- Born: January 19, 1928 San Fernando, La Union, Philippine Islands
- Died: October 18, 2010 (aged 82) Las Pinas City, Metro Manila
- Occupations: Inventor, engineer
- Known for: alleged inventor of a water-fuelled car

= Daniel Dingel =

Filipino inventor

Daniel Dingel (1928–2010) was a Filipino engineer who claimed to have invented a "hydrogen reactor" that could power a water-fuelled car.

==Hydrogen reactor car==
Dingel said he began working on his hydrogen reactor in 1969, and claimed to have used the device to power his 1996 Toyota Corolla. Dingle claimed that his invention splits hydrogen from water in an onboard water tank, and does not produce any carbon emissions. However, he never revealed the secret to his invention. In an interview with the Philippine Daily Inquirer, Dingel said that he would be willing to reveal the secret of his invention if the buyer would hire 200 Filipinos and their families.

Dingel was known as a vocal critic of Filipino government officials and scientists who refused to support his invention. The Philippines Department of Science and Technology, in turn, has declared his invention a hoax.

==Investment by Formosa Plastics Group and estafa case==
In November 2000, John Ding Young of Formosa Plastics Group (FPG) sought Dingel out and, convinced that the invention was genuine, signed a "preliminary understanding" with him for several projects. He aimed to have business partners, get an international patent, and commercialize his technology.

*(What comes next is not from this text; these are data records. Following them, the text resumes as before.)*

-- pv_equiv track=rewrite | github.com/ManishShettigar253/Donor_Match_PyMySQL | blood_check.py | check_donation_eligibility
-- ===== SOURCE A (Python) =====
-- def check_donation_eligibility(dage, dweight, rgroup_label, dgroup_label, health_conditions):
--     compatibility_map = {
--         "A+": {"A+", "A-", "O+", "O-"},
--         "A-": {"A-", "O-"},
--         "B+": {"B+", "B-", "O+", "O-"},
--         "B-": {"B-", "O-"},
--         "AB+": {"A+", "A-", "B+", "B-", "AB+", "AB-", "O+", "O-"},
--         "AB-": {"A-", "B-", "AB-", "O-"},
--         "O+": {"O+", "O-"},
--         "O-": {"O-"}
--     }
--
--     if not (18 <= dage <= 60 and dweight >= 45 and dgroup_label in compatibility_map.get(rgroup_label, set())):
--         return "Cannot Donate"
--
--     for condition, answer in health_conditions.items():
--         if answer:
--             return "Cannot Donate"
--     return "Can Donate"
-- ===== SOURCE B (Python) =====
-- def check_donation_eligibility(dage, dweight, rgroup_label, dgroup_label, health_conditions):
--     def parse(label):
--         abo, rh = label[:-1], label[-1:]
--         if abo in ("A", "B", "AB", "O") and rh in ("+", "-"):
--             return abo, rh
--         return None
--
--     def group_ok(r, d):
--         if r is None or d is None:
--             return False
--         return (d[0] == "O" or r[0] == "AB" or d[0] == r[0]) and (d[1] == "-" or r[1] == "+")
--
--     ok = (
--         18 <= dage <= 60
--         and dweight >= 45
--         and group_ok(parse(rgroup_label), parse(dgroup_label))
--         and not any(health_conditions.values())
--     )
--     return "Can Donate" if ok else "Cannot Donate"
-- ===== Notes on version B (the rewrite author's own statement) =====
-- stated objective: simpler
-- what changed: B derives donor/recipient blood-group compatibility by parsing each label into an ABO part and an Rh sign and applying the two standard transfusion rules (O is the universal ABO donor, AB the universal ABO recipient, Rh- donates to anyone), instead of looking the pair up in A's hard-coded 8x8 table of sets.
import Mathlib
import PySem

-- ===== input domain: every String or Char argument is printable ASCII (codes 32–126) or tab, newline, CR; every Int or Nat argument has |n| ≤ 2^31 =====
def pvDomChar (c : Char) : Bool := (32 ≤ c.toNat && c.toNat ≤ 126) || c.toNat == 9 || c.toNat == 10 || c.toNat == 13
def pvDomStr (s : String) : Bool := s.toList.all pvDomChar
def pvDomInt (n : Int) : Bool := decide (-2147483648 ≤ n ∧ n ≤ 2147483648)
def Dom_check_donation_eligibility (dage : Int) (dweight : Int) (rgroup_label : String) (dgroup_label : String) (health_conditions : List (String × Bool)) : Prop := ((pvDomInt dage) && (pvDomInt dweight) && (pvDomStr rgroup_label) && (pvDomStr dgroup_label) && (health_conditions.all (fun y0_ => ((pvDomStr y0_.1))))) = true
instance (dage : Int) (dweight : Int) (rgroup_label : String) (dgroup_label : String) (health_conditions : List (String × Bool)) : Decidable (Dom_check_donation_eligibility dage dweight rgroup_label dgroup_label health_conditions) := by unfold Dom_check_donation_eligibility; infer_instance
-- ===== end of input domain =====

-- B replaces A's hard-coded 64-cell compatibility table by parsing each label into its
-- ABO part and Rh sign and applying the two compatibility rules (objective: simpler).

-- ===== PORT A =====
-- the literal dict-of-sets from A's source
def pvCompatibilityMap : PySem.Dict String (PySem.Set String) := PySem.Dict.ofList
  [("A+", PySem.Set.ofList ["A+", "A-", "O+", "O-"]),
   ("A-", PySem.Set.ofList ["A-", "O-"]),
   ("B+", PySem.Set.ofList ["B+", "B-", "O+", "O-"]),
   ("B-", PySem.Set.ofList ["B-", "O-"]),
   ("AB+", PySem.Set.ofList ["A+", "A-", "B+", "B-", "AB+", "AB-", "O+", "O-"]),
   ("AB-", PySem.Set.ofList ["A-", "B-", "AB-", "O-"]),
   ("O+", PySem.Set.ofList ["O+", "O-"]),
   ("O-", PySem.Set.ofList ["O-"])]

-- the 'for condition, answer in health_conditions.items(): if answer: return …' loop
def pvAHealthLoop : List (String × Bool) → String
  | [] => "Can Donate"
  | (_, answer) :: rest => if answer then "Cannot Donate" else pvAHealthLoop rest

def check_donation_eligibility (dage : Int) (dweight : Int) (rgroup_label : String) (dgroup_label : String) (health_conditions : List (String × Bool)) : String :=
  if !(decide (18 ≤ dage) && decide (dage ≤ 60) && decide (45 ≤ dweight) &&
       PySem.Set.contains (pvCompatibilityMap.getD rgroup_label PySem.Set.empty) dgroup_label) then
    "Cannot Donate"
  else pvAHealthLoop health_conditions

-- ===== PORT B =====
-- Source B's parse(label): (label[:-1], label[-1:]) if they are a recognised ABO part and Rh sign
def pvParseGroup (label : String) : Option (String × String) :=
  let abo := PySem.Str.slice label none (some (-1))
  let rh := PySem.Str.slice label (some (-1)) none
  if (abo == "A" || abo == "B" || abo == "AB" || abo == "O") && (rh == "+" || rh == "-") then
    some (abo, rh)
  else none

-- Source B's group_ok(r, d): the two compatibility rules (O universal ABO donor, AB universal
-- ABO recipient, otherwise equal ABO; Rh- donates to anyone, Rh+ only to Rh+)
def pvGroupOk : Option (String × String) → Option (String × String) → Bool
  | some (rabo, rrh), some (dabo, drh) =>
    (dabo == "O" || rabo == "AB" || dabo == rabo) && (drh == "-" || rrh == "+")
  | _, _ => false

def check_donation_eligibility_alt (dage : Int) (dweight : Int) (rgroup_label : String) (dgroup_label : String) (health_conditions : List (String × Bool)) : String :=
  let ok :=
    decide (18 ≤ dage) && decide (dage ≤ 60) && decide (45 ≤ dweight) &&
    pvGroupOk (pvParseGroup rgroup_label) (pvParseGroup dgroup_label) &&
    !(health_conditions.any (fun c => c.2))
  if ok then "Can Donate" else "Cannot Donate"

-- ===== PRECONDITION & SPEC =====
def Spec_check_donation_eligibility (dage : Int) (dweight : Int) (rgroup_label : String) (dgroup_label : String) (health_conditions : List (String × Bool)) (out : String) : Prop := out = check_donation_eligibility_alt dage dweight rgroup_label dgroup_label health_conditions
instance (dage : Int) (dweight : Int) (rgroup_label : String) (dgroup_label : String) (health_conditions : List (String × Bool)) (out : String) : Decidable (Spec_check_donation_eligibility dage dweight rgroup_label dgroup_label health_conditions out) := by unfold Spec_check_donation_eligibility; infer_instance

-- ===== CLAIM (what is proved, stated in full; the proofs are below) =====
def Claim_equal_check_donation_eligibility : Prop := ∀ (dage : Int) (dweight : Int) (rgroup_label : String) (dgroup_label : String) (health_conditions : List (String × Bool)), Dom_check_donation_eligibility dage dweight rgroup_label dgroup_label health_conditions → Spec_check_donation_eligibility dage dweight rgroup_label dgroup_label health_conditions (check_donation_eligibility dage dweight rgroup_label dgroup_label health_conditions)

-- ===== LEMMAS AND PROOFS =====

-- A's health loop is a Boolean 'any' over the answers
lemma pvAHealthLoop_eq (hc : List (String × Bool)) :
    pvAHealthLoop hc = if hc.any (fun c => c.2) then "Cannot Donate" else "Can Donate" := by
  induction hc with
  | nil => rfl
  | cons p rest ih =>
    obtain ⟨c, a⟩ := p
    cases a
    · exact ih.trans rfl
    · rfl

def pvLabels8 : List String := ["A+", "A-", "B+", "B-", "AB+", "AB-", "O+", "O-"]

-- if parse succeeds the label is one of the eight recognised group labels
lemma pvParseGroup_some_mem (s : String) (h : (pvParseGroup s).isSome) : s ∈ pvLabels8 := by
  simp only [pvParseGroup] at h
  split at h
  case isTrue hc =>
    have hsplit : s.toList = (PySem.Str.slice s none (some (-1))).toList ++
        (PySem.Str.slice s (some (-1)) none).toList := by
      rw [PySem.Str.slice_to_neg_one]
      have h2 : (PySem.Str.slice s (some (-1)) none).toList = s.toList.drop (s.toList.length - 1) := by
        simp [PySem.Str.slice, PySem.List.slice_from_neg_one]
      rw [h2, List.dropLast_eq_take, List.take_append_drop]
    obtain ⟨ha, hr⟩ := (Bool.and_eq_true _ _) ▸ hc
    have ha' : PySem.Str.slice s none (some (-1)) = "A" ∨ PySem.Str.slice s none (some (-1)) = "B" ∨
        PySem.Str.slice s none (some (-1)) = "AB" ∨ PySem.Str.slice s none (some (-1)) = "O" := by
      rcases (Bool.or_eq_true _ _) ▸ ha with h1 | h1
      · rcases (Bool.or_eq_true _ _) ▸ h1 with h2 | h2
        · rcases (Bool.or_eq_true _ _) ▸ h2 with h3 | h3
          · exact Or.inl (eq_of_beq h3)
          · exact Or.inr (Or.inl (eq_of_beq h3))
        · exact Or.inr (Or.inr (Or.inl (eq_of_beq h2)))
      · exact Or.inr (Or.inr (Or.inr (eq_of_beq h1)))
    have hr' : PySem.Str.slice s (some (-1)) none = "+" ∨ PySem.Str.slice s (some (-1)) none = "-" := by
      rcases (Bool.or_eq_true _ _) ▸ hr with h1 | h1
      · exact Or.inl (eq_of_beq h1)
      · exact Or.inr (eq_of_beq h1)
    rcases ha' with h1 | h1 | h1 | h1 <;> rcases hr' with h2 | h2 <;>
      · rw [h1, h2] at hsplit
        simp only [pvLabels8, List.mem_cons, List.not_mem_nil, or_false, ← String.toList_inj, hsplit]
        decide
  case isFalse => simp at h

lemma pvParseGroup_none_of_not_mem (s : String) (h : s ∉ pvLabels8) : pvParseGroup s = none := by
  cases hp : pvParseGroup s with
  | none => rfl
  | some v => exact absurd (pvParseGroup_some_mem s (by simp [hp])) h

lemma pvGroupOk_none_left (d : Option (String × String)) : pvGroupOk none d = false := by
  cases d with
  | none => rfl
  | some v => obtain ⟨a, b⟩ := v; rfl

lemma pvGroupOk_none_right (r : Option (String × String)) : pvGroupOk r none = false := by
  cases r with
  | none => rfl
  | some v => obtain ⟨a, b⟩ := v; rfl

-- an unrecognised recipient label falls to the .get default: the empty set
lemma pvGetD_empty (r : String) (h : r ∉ pvLabels8) :
    pvCompatibilityMap.getD r PySem.Set.empty = PySem.Set.empty := by
  have g1 : r ≠ "A+" := fun he => h (by simp [he, pvLabels8])
  have g2 : r ≠ "A-" := fun he => h (by simp [he, pvLabels8])
  have g3 : r ≠ "B+" := fun he => h (by simp [he, pvLabels8])
  have g4 : r ≠ "B-" := fun he => h (by simp [he, pvLabels8])
  have g5 : r ≠ "AB+" := fun he => h (by simp [he, pvLabels8])
  have g6 : r ≠ "AB-" := fun he => h (by simp [he, pvLabels8])
  have g7 : r ≠ "O+" := fun he => h (by simp [he, pvLabels8])
  have g8 : r ≠ "O-" := fun he => h (by simp [he, pvLabels8])
  rw [(by decide : pvCompatibilityMap = PySem.Dict.mk
    [("A+", (["A+", "A-", "O+", "O-"] : List String)), ("A-", ["A-", "O-"]),
     ("B+", ["B+", "B-", "O+", "O-"]), ("B-", ["B-", "O-"]),
     ("AB+", ["A+", "A-", "B+", "B-", "AB+", "AB-", "O+", "O-"]),
     ("AB-", ["A-", "B-", "AB-", "O-"]), ("O+", ["O+", "O-"]), ("O-", ["O-"])])]
  simp [PySem.Dict.getD, PySem.Dict.get?,
    Ne.symm g1, Ne.symm g2, Ne.symm g3, Ne.symm g4, Ne.symm g5, Ne.symm g6, Ne.symm g7, Ne.symm g8]

-- every entry of every compatibility set is itself a recognised label
lemma pvValues_sub (r : String) (hr : r ∈ pvLabels8) :
    (pvCompatibilityMap.getD r PySem.Set.empty).all (pvLabels8.contains ·) = true := by
  fin_cases hr <;> decide

-- A's table lookup agrees with B's rule computation on every pair of strings
lemma pvGroup_eq (r d : String) :
    PySem.Set.contains (pvCompatibilityMap.getD r PySem.Set.empty) d =
      pvGroupOk (pvParseGroup r) (pvParseGroup d) := by
  by_cases hr : r ∈ pvLabels8
  · by_cases hd : d ∈ pvLabels8
    · fin_cases hr <;> fin_cases hd <;> decide
    · rw [pvParseGroup_none_of_not_mem d hd, pvGroupOk_none_right]
      cases hc : PySem.Set.contains (pvCompatibilityMap.getD r PySem.Set.empty) d with
      | false => rfl
      | true =>
        exfalso
        have hmem : d ∈ pvCompatibilityMap.getD r PySem.Set.empty := by
          simpa [PySem.Set.contains] using hc
        have := List.all_eq_true.mp (pvValues_sub r hr) d hmem
        exact hd (by simpa using this)
  · rw [pvParseGroup_none_of_not_mem r hr, pvGroupOk_none_left, pvGetD_empty r hr]
    rfl

-- ===== VERDICT (by name: the statement is the Claim_ definition above) =====
theorem check_donation_eligibility_spec : Claim_equal_check_donation_eligibility := by
  intro dage dweight rgroup_label dgroup_label health_conditions _
  unfold Spec_check_donation_eligibility
  simp only [check_donation_eligibility, check_donation_eligibility_alt]
  rw [pvGroup_eq, pvAHealthLoop_eq]
  generalize decide (18 ≤ dage) = b1
  generalize decide (dage ≤ 60) = b2
  generalize decide (45 ≤ dweight) = b3
  generalize pvGroupOk (pvParseGroup rgroup_label) (pvParseGroup dgroup_label) = b4
  generalize health_conditions.any (fun c => c.2) = b5
  cases b1 <;> cases b2 <;> cases b3 <;> cases b4 <;> cases b5 <;> rfl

In December 2008, Dingel became even more controversial when he was found guilty and sentenced to a maximum of 20 years imprisonment in an estafa (swindling) case filed against him by Young and FPG. In a decision dated December 9, 2008, Judge Rolando How of the Parañaque Regional Trial Court's Branch 257 found him guilty of taking $410,000 from FPG, saying that Dingel "defrauded Young when the inventor failed to fulfill his obligation of developing his 'hydrogen reactor' and creating experimental cars in 2000."

Young claimed that Dingel signed a joint venture agreement with FPG, and initially received $30,000 in goodwill money and $20,000 for research and development. Young said that Dingel then visited the FPG headquarters in Taipei and asked for $300,000 so he could purchase three cars which he would use as prototypes when he returned to the Philippines. Young added that in September 2001 he sent another $60,000 in additional funds, as agreed upon in the joint venture agreement.

Former Solicitor General of the Philippines Francisco Chavez, whom Dingel asked to serve as his counsel, said that he would appeal the court decision before it became final on Christmas Eve 2008.

Dingel died on October 18, 2010, in Las Pinas City, Metro Manila in the Philippines.